GIVEN RECORDS:
-- ===== CLAIM (what is proved, stated in full; the proofs are below) =====
def Claim_equal_search_tickers : Prop := ∀ (query : String) (limit : Int), Dom_search_tickers query limit → Spec_search_tickers query limit (search_tickers query limit)

-- ===== LEMMAS AND PROOFS =====
lemma pvContains_eq_decide (s : PySem.Set String) (x : String) :
    PySem.Set.contains s x = decide (x ∈ s) := by
  rw [Bool.eq_iff_iff]
  simp

lemma pvNodup : (pvPOPULAR.map pvTicker).Nodup := by decide

lemma pvMemMapFilter (p : List (String × String) → Bool)
    (ts : List (List (String × String))) (hnd : (ts.map pvTicker).Nodup)
    (t : List (String × String)) (ht : t ∈ ts) :
    pvTicker t ∈ (ts.filter p).map pvTicker ↔ p t = true := by
  constructor
  · intro hm
    obtain ⟨t', ht', he⟩ := List.mem_map.mp hm
    obtain ⟨ht'ts, hp⟩ := List.mem_filter.mp ht'
    exact List.inj_on_of_nodup_map hnd ht'ts ht he ▸ hp
  · intro hp
    exact List.mem_map_of_mem (List.mem_filter.mpr ⟨ht, hp⟩)

lemma pvExactPrefix (q : String) (t : List (String × String))
    (h : (pvTicker t == q) = true) : PySem.Str.startswith (pvTicker t) q = true := by
  rw [beq_iff_eq.mp h]
  rw [PySem.Str.startswith_eq]
  exact (PySem.Chars.startswith_iff _ _).mpr (List.prefix_refl _)

lemma pvLoopA (p m : List (String × String) → Bool) :
    ∀ (ts : List (List (String × String))) (acc : List (List (String × String)))
      (seen : PySem.Set String),
      (∀ t ∈ ts, PySem.Set.contains seen (pvTicker t) = m t) →
      (ts.map pvTicker).Nodup →
      ts.foldl (fun st t => if p t then pvAdd st t else st) (acc, seen)
        = (acc ++ ts.filter (fun t => p t && !m t),
           PySem.Set.update seen ((ts.filter (fun t => p t && !m t)).map pvTicker)) := by
  intro ts
  induction ts with
  | nil => intro acc seen _ _; simp [PySem.Set.update]
  | cons t ts ih =>
    intro acc seen hseen hnd
    have hmt := hseen t (List.mem_cons_self ..)
    simp only [List.map_cons, List.nodup_cons] at hnd
    simp only [List.foldl_cons, List.filter_cons]
    cases hp : p t
    · simpa using ih acc seen (fun t' ht' => hseen t' (List.mem_cons_of_mem _ ht')) hnd.2
    · cases hm : m t
      · have hc : PySem.Set.contains seen (pvTicker t) = false := hmt.trans hm
        have hseen' : ∀ t' ∈ ts,
            PySem.Set.contains (PySem.Set.add seen (pvTicker t)) (pvTicker t') = m t' := by
          intro t' ht'
          have hne : pvTicker t' ≠ pvTicker t := by
            intro he; exact hnd.1 (he ▸ List.mem_map_of_mem ht')
          rw [← hseen t' (List.mem_cons_of_mem _ ht')]
          rw [pvContains_eq_decide, pvContains_eq_decide]
          simp [PySem.Set.mem_add, hne]
        have hnotin : pvTicker t ∉ seen := by simpa [pvContains_eq_decide] using hc
        have hstep : (if (true : Bool) = true then pvAdd (acc, seen) t else (acc, seen))
            = (acc ++ [t], PySem.Set.add seen (pvTicker t)) := by
          simp [pvAdd, hnotin]
        rw [hstep, ih (acc ++ [t]) _ hseen' hnd.2]
        simp [PySem.Set.update]
      · have hc : PySem.Set.contains seen (pvTicker t) = true := hmt.trans hm
        have hin : pvTicker t ∈ seen := by simpa [pvContains_eq_decide] using hc
        have hstep : (if (true : Bool) = true then pvAdd (acc, seen) t else (acc, seen))
            = (acc, seen) := by
          simp [pvAdd, hin]
        rw [hstep, ih acc seen (fun t' ht' => hseen t' (List.mem_cons_of_mem _ ht')) hnd.2]
        simp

REQUIRED WORK: All lines with the word "using" should be copied from the material above.

PROBLEM SOLUTION:
    · simpa using ih acc seen (fun t' ht' => hseen t' (List.mem_cons_of_mem _ ht')) hnd.2
        have hnotin : pvTicker t ∉ seen := by simpa [pvContains_eq_decide] using hc
        have hin : pvTicker t ∈ seen := by simpa [pvContains_eq_decide] using hc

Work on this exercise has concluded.